The complete list of environment variables (ENV) available is as follows:
CNVRG_COMPUTE_CPU
CNVRG_COMPUTE_MEMORY
CNVRG_COMPUTE_GPU
CNVRG_COMPUTE_TEMPLATE
CNVRG_COMPUTE_CLUSTER
CNVRG_JOB_ID
CNVRG_JOB_URL
CNVRG_JOB_NAME
CNVRG_JOB_TYPE
# Use Cases
Different use cases require access to a custom library instead of a new custom Docker image.
# requirements.txt (Python)
There are some cases when a user wants to use a different version of a library or a package that isn't installed on the machine or included in the Docker image.
To support this use case, AI Studio offers an easy solution. If a requirements.txt
file exists in the project root directory, AI Studio installs the packages listed in the file before the workspace or experiment starts.
Complete the following steps to use a requirements.txt
file:
- Create a file named
requirements.txt
and save it in the project head tree (in the main project directory). - Specify the Python libraries to use.
WARNING
If creating the file in a local environment, ensure to sync the file to AI Studio or the Git repository.
The following provides an example requirements.txt
file:
docutils==0.11
Jinja2==2.7.2
MarkupSafe==0.19
Pygments==1.6
Sphinx==1.2.2
numpy
tensorflow
To generate requirements.txt
of the similar format for custom libraries in a project, run:
pip freeze > requirements.txt
# prerun.sh Script
When using AI Studio to run experiments or to start a notebook, there are some cases when a user wants to run a bash script before starting the experiment or notebook.
To support this use case, AI Studio platform offers an easy solution. When the job starts, it searches for a prerun.sh
file and automatically runs it before the experiment or notebook starts.

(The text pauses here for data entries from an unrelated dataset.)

-- the first-round loop of A computes exactly B's firstRound, indices included
theorem firstA_aux : ∀ (rest : List Int), ∀ (done B E : List Int) (i0 : Nat),
    done.length = 2 * i0 →
    (List.range' i0 (rest.length / 2)).foldl (stepA1 (done ++ rest)) (B, E)
      = (B ++ (firstRound (done.length : Int) rest).map Prod.fst,
         E ++ (firstRound (done.length : Int) rest).map Prod.snd) := by
  intro rest
  induction rest using pairInd with
  | h0 => intro done B E i0 h; simp [firstRound]
  | h1 a => intro done B E i0 h; simp [firstRound]
  | h2 a b l ih =>
    intro done B E i0 h
    have hlen : (a :: b :: l).length / 2 = l.length / 2 + 1 := by simp; omega
    rw [hlen, List.range'_succ, List.foldl_cons]
    have hcast : 2*(i0:Int) = (done.length : Int) := by omega
    have hg0 : PySem.List.pyGetD (done ++ a :: b :: l) (2*(i0:Int)) 0 = a := by
      rw [hcast]; exact pyGetD_mid0 done _ a
    have hg1 : PySem.List.pyGetD (done ++ a :: b :: l) (2*(i0:Int)+1) 0 = b := by
      rw [hcast]; exact pyGetD_mid1 done _ a b
    set w : Int × Int := if a = 0 then ((done.length:Int)+1, b) else if b = 0 ∨ a > b then ((done.length:Int), a) else ((done.length:Int)+1, b) with hw
    have hstep : stepA1 (done ++ a :: b :: l) (B, E) i0 = (B ++ [w.1], E ++ [w.2]) := by
      simp only [stepA1, hg0, hg1, hw]
      split_ifs with h1 h2 h3 <;> simp_all
      all_goals omega
    rw [hstep]
    have hassoc : done ++ a :: b :: l = (done ++ [a, b]) ++ l := by simp
    rw [hassoc]
    rw [ih (done ++ [a, b]) (B ++ [w.1]) (E ++ [w.2]) (i0+1) (by simp; omega)]
    have hfr : firstRound (done.length : Int) (a :: b :: l)
        = w :: firstRound ((done.length : Int) + 2) l := by
      simp only [firstRound, hw]
    have hlc : (((done ++ [a, b]).length : Int)) = (done.length : Int) + 2 := by simp
    rw [hlc, hfr]
    simp

-- one pass of A's inner loop appends exactly the winners pairAll computes
theorem innerA_aux : ∀ (R : List (Int × Int)), ∀ (W : List (Int × Int)) (Bp Ep : List Int)
    (off : Int) (i0 : Nat),
    (Bp.length : Int) = off + 2 * i0 → (Ep.length : Int) = off + 2 * i0 →
    (List.range' i0 (R.length / 2)).foldl (stepA2 off)
        (Bp ++ R.map Prod.fst ++ W.map Prod.fst, Ep ++ R.map Prod.snd ++ W.map Prod.snd)
      = (Bp ++ R.map Prod.fst ++ (W ++ pairAll R).map Prod.fst,
         Ep ++ R.map Prod.snd ++ (W ++ pairAll R).map Prod.snd) := by
  intro R
  induction R using pairInd with
  | h0 => intro W Bp Ep off i0 hB hE; simp [pairAll]
  | h1 a => intro W Bp Ep off i0 hB hE; simp [pairAll]
  | h2 a b l ih =>
    intro W Bp Ep off i0 hB hE
    have hlen : (a :: b :: l).length / 2 = l.length / 2 + 1 := by simp; omega
    rw [hlen, List.range'_succ, List.foldl_cons]
    have hE0 : PySem.List.pyGetD (Ep ++ (a :: b :: l).map Prod.snd ++ W.map Prod.snd) (off + 2*(i0:Int)) 0 = a.2 := by
      have h1 : Ep ++ (a :: b :: l).map Prod.snd ++ W.map Prod.snd
          = Ep ++ a.2 :: (b.2 :: (l.map Prod.snd ++ W.map Prod.snd)) := by simp
      rw [h1, ← hE]; exact pyGetD_mid0 _ _ _
    have hE1 : PySem.List.pyGetD (Ep ++ (a :: b :: l).map Prod.snd ++ W.map Prod.snd) (off + 2*(i0:Int) + 1) 0 = b.2 := by
      have h1 : Ep ++ (a :: b :: l).map Prod.snd ++ W.map Prod.snd
          = Ep ++ a.2 :: b.2 :: (l.map Prod.snd ++ W.map Prod.snd) := by simp
      rw [h1, ← hE]; exact pyGetD_mid1 _ _ _ _
    have hB0 : PySem.List.pyGetD (Bp ++ (a :: b :: l).map Prod.fst ++ W.map Prod.fst) (off + 2*(i0:Int)) 0 = a.1 := by
      have h1 : Bp ++ (a :: b :: l).map Prod.fst ++ W.map Prod.fst
          = Bp ++ a.1 :: (b.1 :: (l.map Prod.fst ++ W.map Prod.fst)) := by simp
      rw [h1, ← hB]; exact pyGetD_mid0 _ _ _
    have hB1 : PySem.List.pyGetD (Bp ++ (a :: b :: l).map Prod.fst ++ W.map Prod.fst) (off + 2*(i0:Int) + 1) 0 = b.1 := by
      have h1 : Bp ++ (a :: b :: l).map Prod.fst ++ W.map Prod.fst
          = Bp ++ a.1 :: b.1 :: (l.map Prod.fst ++ W.map Prod.fst) := by simp
      rw [h1, ← hB]; exact pyGetD_mid1 _ _ _ _
    set w : Int × Int := pvW a b with hw
    have hstep : stepA2 off (Bp ++ (a :: b :: l).map Prod.fst ++ W.map Prod.fst,
        Ep ++ (a :: b :: l).map Prod.snd ++ W.map Prod.snd) i0
        = (Bp ++ (a :: b :: l).map Prod.fst ++ W.map Prod.fst ++ [w.1],
           Ep ++ (a :: b :: l).map Prod.snd ++ W.map Prod.snd ++ [w.2]) := by
      simp only [stepA2, hE0, hE1, hB0, hB1, hw, pvW]
      split_ifs with h1 h2 <;> simp_all
      all_goals omega
    rw [hstep]
    have hshape1 : Bp ++ (a :: b :: l).map Prod.fst ++ W.map Prod.fst ++ [w.1]
        = (Bp ++ [a.1, b.1]) ++ l.map Prod.fst ++ (W ++ [w]).map Prod.fst := by simp
    have hshape2 : Ep ++ (a :: b :: l).map Prod.snd ++ W.map Prod.snd ++ [w.2]
        = (Ep ++ [a.2, b.2]) ++ l.map Prod.snd ++ (W ++ [w]).map Prod.snd := by simp
    rw [hshape1, hshape2]
    rw [ih (W ++ [w]) (Bp ++ [a.1, b.1]) (Ep ++ [a.2, b.2]) off (i0+1)
        (by simp; omega) (by simp; omega)]
    have hpa : pairAll (a :: b :: l) = w :: pairAll l := by simp only [pairAll, hw]
    rw [hpa]
    simp

theorem foldl_set_len (f : List Int → Nat → Int) :
    ∀ (l : List Nat) (init : List Int),
      (l.foldl (fun c j => c.set (j+1) (f c j)) init).length = init.length
  | [], _ => rfl
  | j :: l, init => by
    rw [List.foldl_cons, foldl_set_len f l]
    simp

-- A's counter table: counter[t] = 2^(R+1) - 2^(R+1-t) for t ≤ r after r loop iterations
theorem counterA_spec (R : Nat) :
    ∀ r ≤ R, ∀ t ≤ R,
      ((List.range r).foldl
        (fun c j => c.set (j+1) (c.getD j 0 + ((2^R / 2 ^ j : Nat) : Int)))
        (List.replicate (R+1) 0)).getD t 0
      = if t ≤ r then (2:Int)^(R+1) - (2:Int)^(R+1-t) else 0 := by
  intro r
  induction r with
  | zero =>
    intro _ t htR
    simp [List.getD_eq_getElem?_getD, htR]
    intro ht0
    subst ht0
    simp
  | succ r ih =>
    intro hrR t htR
    rw [List.range_succ, List.foldl_append, List.foldl_cons, List.foldl_nil]
    set c := (List.range r).foldl
        (fun c j => c.set (j+1) (c.getD j 0 + ((2^R / 2 ^ j : Nat) : Int)))
        (List.replicate (R+1) 0) with hc
    have hlen : c.length = R + 1 := by
      rw [hc, foldl_set_len (fun c j => c.getD j 0 + ((2^R / 2 ^ j : Nat) : Int))]
      simp
    have hvr : c.getD r 0 = (2:Int)^(R+1) - (2:Int)^(R+1-r) := by
      rw [ih (by omega) r (by omega)]; simp
    have hdiv : (2^R / 2^r : Nat) = 2^(R-r) := by
      rw [Nat.pow_div (by omega) (by omega)]
    have hnew : c.getD r 0 + ((2^R / 2 ^ r : Nat) : Int)
        = (2:Int)^(R+1) - (2:Int)^(R+1-(r+1)) := by
      rw [hvr, hdiv]
      have h1 : R + 1 - r = (R - r) + 1 := by omega
      have h2 : R + 1 - (r+1) = R - r := by omega
      rw [h1, h2]
      push_cast
      ring
    rw [List.getD_eq_getElem?_getD, List.getElem?_set]
    by_cases het : t = r + 1
    · subst het
      rw [hlen]
      have hr : r + 1 < R + 1 := by omega
      simp only [if_pos hr, Option.getD_some, le_refl, if_true]
      rw [hnew]
    · have hne : ¬ (r + 1 = t) := fun h => het h.symm
      rw [if_neg hne, ← List.getD_eq_getElem?_getD]
      rw [ih (by omega) t htR]
      by_cases htr : t ≤ r
      · have htr1 : t ≤ r + 1 := by omega
        simp [htr, htr1]
      · have htr1 : ¬ t ≤ r + 1 := by omega
        simp [htr, htr1]

-- A's outer loop from round j onward appends exactly the remaining knockout rounds
theorem outerA_aux (n rounds : Nat) (hn : n = 2^rounds) (counter : List Int)
    (hc : ∀ t, 1 ≤ t → t ≤ rounds →
      counter.getD t 0 = (2:Int)^(rounds+1) - (2:Int)^(rounds+1-t)) :
    ∀ (k : Nat), ∀ (j : Nat) (R : List (Int × Int)) (Bp Ep : List Int),
    j + k = rounds → 1 ≤ j →
    R.length = 2^k →
    (Bp.length : Int) = (2:Int)^rounds - (2:Int)^(k+1) →
    (Ep.length : Int) = (2:Int)^rounds - (2:Int)^(k+1) →
    (List.range' j k).foldl
        (fun s j' => (List.range (n / 2 ^ (j'+1))).foldl
            (stepA2 (counter.getD j' 0 - (n : Int))) s)
        (Bp ++ R.map Prod.fst, Ep ++ R.map Prod.snd)
      = (Bp ++ R.map Prod.fst ++ (allRounds R).map Prod.fst,
         Ep ++ R.map Prod.snd ++ (allRounds R).map Prod.snd) := by
  intro k
  induction k with
  | zero =>
    intro j R Bp Ep hjk hj hR hB hE
    have h1 : R.length ≤ 1 := by rw [hR]; norm_num
    rw [allRounds]
    simp [h1]
  | succ k ih =>
    intro j R Bp Ep hjk hj hR hB hE
    rw [List.range'_succ, List.foldl_cons]
    have hm : n / 2 ^ (j+1) = R.length / 2 := by
      rw [hn, hR, Nat.pow_div (by omega) (by omega), pow_succ, Nat.mul_div_cancel _ (by omega)]
      congr 1
      omega
    have hoff : counter.getD j 0 - (n : Int) = (2:Int)^rounds - (2:Int)^(k+2) := by
      rw [hc j hj (by omega)]
      have h1 : rounds + 1 - j = k + 2 := by omega
      rw [h1, hn]
      push_cast
      rw [pow_succ]
      ring
    have hfirst : (List.range (n / 2 ^ (j+1))).foldl
          (stepA2 (counter.getD j 0 - (n : Int))) (Bp ++ R.map Prod.fst, Ep ++ R.map Prod.snd)
        = (Bp ++ R.map Prod.fst ++ (pairAll R).map Prod.fst,
           Ep ++ R.map Prod.snd ++ (pairAll R).map Prod.snd) := by
      have h0 : Bp ++ R.map Prod.fst = Bp ++ R.map Prod.fst ++ (([] : List (Int × Int)).map Prod.fst) := by simp
      have h0' : Ep ++ R.map Prod.snd = Ep ++ R.map Prod.snd ++ (([] : List (Int × Int)).map Prod.snd) := by simp
      rw [hm, h0, h0', List.range_eq_range']
      rw [innerA_aux R [] Bp Ep (counter.getD j 0 - (n : Int)) 0
        (by rw [hB, hoff]; push_cast; ring_nf)
        (by rw [hE, hoff]; push_cast; ring_nf)]
      simp
    rw [hfirst]
    have hre1 : Bp ++ R.map Prod.fst ++ (pairAll R).map Prod.fst
        = (Bp ++ R.map Prod.fst) ++ (pairAll R).map Prod.fst := by simp
    have hre2 : Ep ++ R.map Prod.snd ++ (pairAll R).map Prod.snd
        = (Ep ++ R.map Prod.snd) ++ (pairAll R).map Prod.snd := by simp
    rw [hre1, hre2]
    rw [ih (j+1) (pairAll R) (Bp ++ R.map Prod.fst) (Ep ++ R.map Prod.snd)
      (by omega) (by omega)
      (by rw [pairAll_length, hR, pow_succ, Nat.mul_div_cancel _ (by omega)])
      (by simp only [List.length_append, List.length_map, hR]; push_cast; rw [hB]; ring_nf)
      (by simp only [List.length_append, List.length_map, hR]; push_cast; rw [hE]; ring_nf)]
    have hAR : allRounds R = pairAll R ++ allRounds (pairAll R) := by
      rw [allRounds]
      have h2 : 0 < 2^k := pow_pos (by norm_num) k
      have : ¬ R.length ≤ 1 := by rw [hR, pow_succ]; omega
      simp [this]
    rw [hAR]
    simp

-- ===== B-side lemmas: the block scan computes the knockout winner of the block =====

-- 'rightmost max with ties right' is associative
theorem pvW_assoc (a b c : Int × Int) : pvW (pvW a b) c = pvW a (pvW b c) := by
  simp only [pvW]
  split_ifs <;> first | rfl | omega

-- folding pvW over a knockout round gives the same result as over the round's entrants
theorem foldl_pairAll : ∀ (l : List (Int × Int)), l.length % 2 = 0 →
    ∀ acc, (pairAll l).foldl pvW acc = l.foldl pvW acc := by
  intro l
  induction l using pairInd with
  | h0 => intro _ acc; rfl
  | h1 a => intro h acc; simp at h
  | h2 a b l ih =>
    intro h acc
    have hl : l.length % 2 = 0 := by simp at h; omega
    simp only [pairAll, List.foldl_cons]
    rw [ih hl, pvW_assoc]

theorem pairAll_append : ∀ (X Y : List (Int × Int)), X.length % 2 = 0 →
    pairAll (X ++ Y) = pairAll X ++ pairAll Y := by
  intro X
  induction X using pairInd with
  | h0 => intro Y _; simp [pairAll]
  | h1 a => intro Y h; simp at h
  | h2 a b X ih =>
    intro Y h
    have hX : X.length % 2 = 0 := by simp at h; omega
    simp only [List.cons_append, pairAll, ih Y hX]


theorem chunkRound_nil (b : Nat) : chunkRound b [] = [] := by
  rw [chunkRound.eq_def]

theorem chunkRound_cons (b : Nat) (c : Int × Int) (t : List (Int × Int)) (hb : b ≠ 0) :
    chunkRound b (c :: t)
      = ((List.take b (c :: t)).tail.foldl pvW c).1 :: chunkRound b (List.drop b (c :: t)) := by
  rw [chunkRound.eq_def]
  simp [hb]

-- chunkRound on a list whose first block is exactly P peels P off
theorem chunkRound_exact (b : Nat) (p : Int × Int) (P' Q : List (Int × Int))
    (hP : (p :: P').length = b) :
    chunkRound b ((p :: P') ++ Q) = (P'.foldl pvW p).1 :: chunkRound b Q := by
  have hb : b ≠ 0 := by simp at hP; omega
  have htake : List.take b (p :: (P' ++ Q)) = p :: P' := by
    rw [← List.cons_append, ← hP, List.take_left]
  have hdrop : List.drop b (p :: (P' ++ Q)) = Q := by
    rw [← List.cons_append, ← hP, List.drop_left]
  rw [List.cons_append, chunkRound_cons _ _ _ hb, htake, hdrop, List.tail_cons]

Complete the following steps to use a prerun.sh
script:
- Create a file named
prerun.sh
and save it in the project head tree (in the main project directory). Include all the commands to execute before the experiment starts. - Sync or push the file before starting an experiment or a notebook.
# Container Registries
The AI Studio platform provides several default Docker container registries. Furthermore, users can integrate additional external container registries beyond those offered by default. This feature enables users to pull images from designated public registries and to add custom images to AI Studio. In the context of private registries, users can build new images locally and push them to the specified private registry as needed.
In AI Studio, container registries are categorized into two types:
Public Registries: This category encompasses registries such as AI Studio, Docker Hub, and NVIDIA. These registries are indicated by a globe icon. Users can perform image pull operations from these public registries; however, push operations are restricted, meaning users cannot upload new images to these registries.
Private Registries: This category includes Azure Container Registry (ACR), Amazon Elastic Container Registry (ECR), Google Container Registry (GCR), along with NVIDIA's private registry and private instances of Docker Hub. Users have the capability to both pull and push images to these registries, facilitating greater flexibility in image management.
# Access default registries in AI Studio
Click the Containers tab of your organization to display the AI Studio-included default registries, described in the following sections.
# AI Studio(cnvrg)
An organization's account is automatically connected to AI Studio's Docker container registries, which contain the default images the AI Studio team builds and maintains.
# NVIDIA NGC
NVIDIA's NGC platform is integrated with AI Studio. Without any further setup, a user can pull all of NVIDIA's Docker images.
# Docker Hub
The AI Studio platform is connected to the official Docker Hub container registry. Users can pull images from any public Docker Hub repository by simply adding the details to AI Studio. Follow the instructions here.
TIP
To pull an image from a public registry, the best practice is to connect to it, but this is not a requirement.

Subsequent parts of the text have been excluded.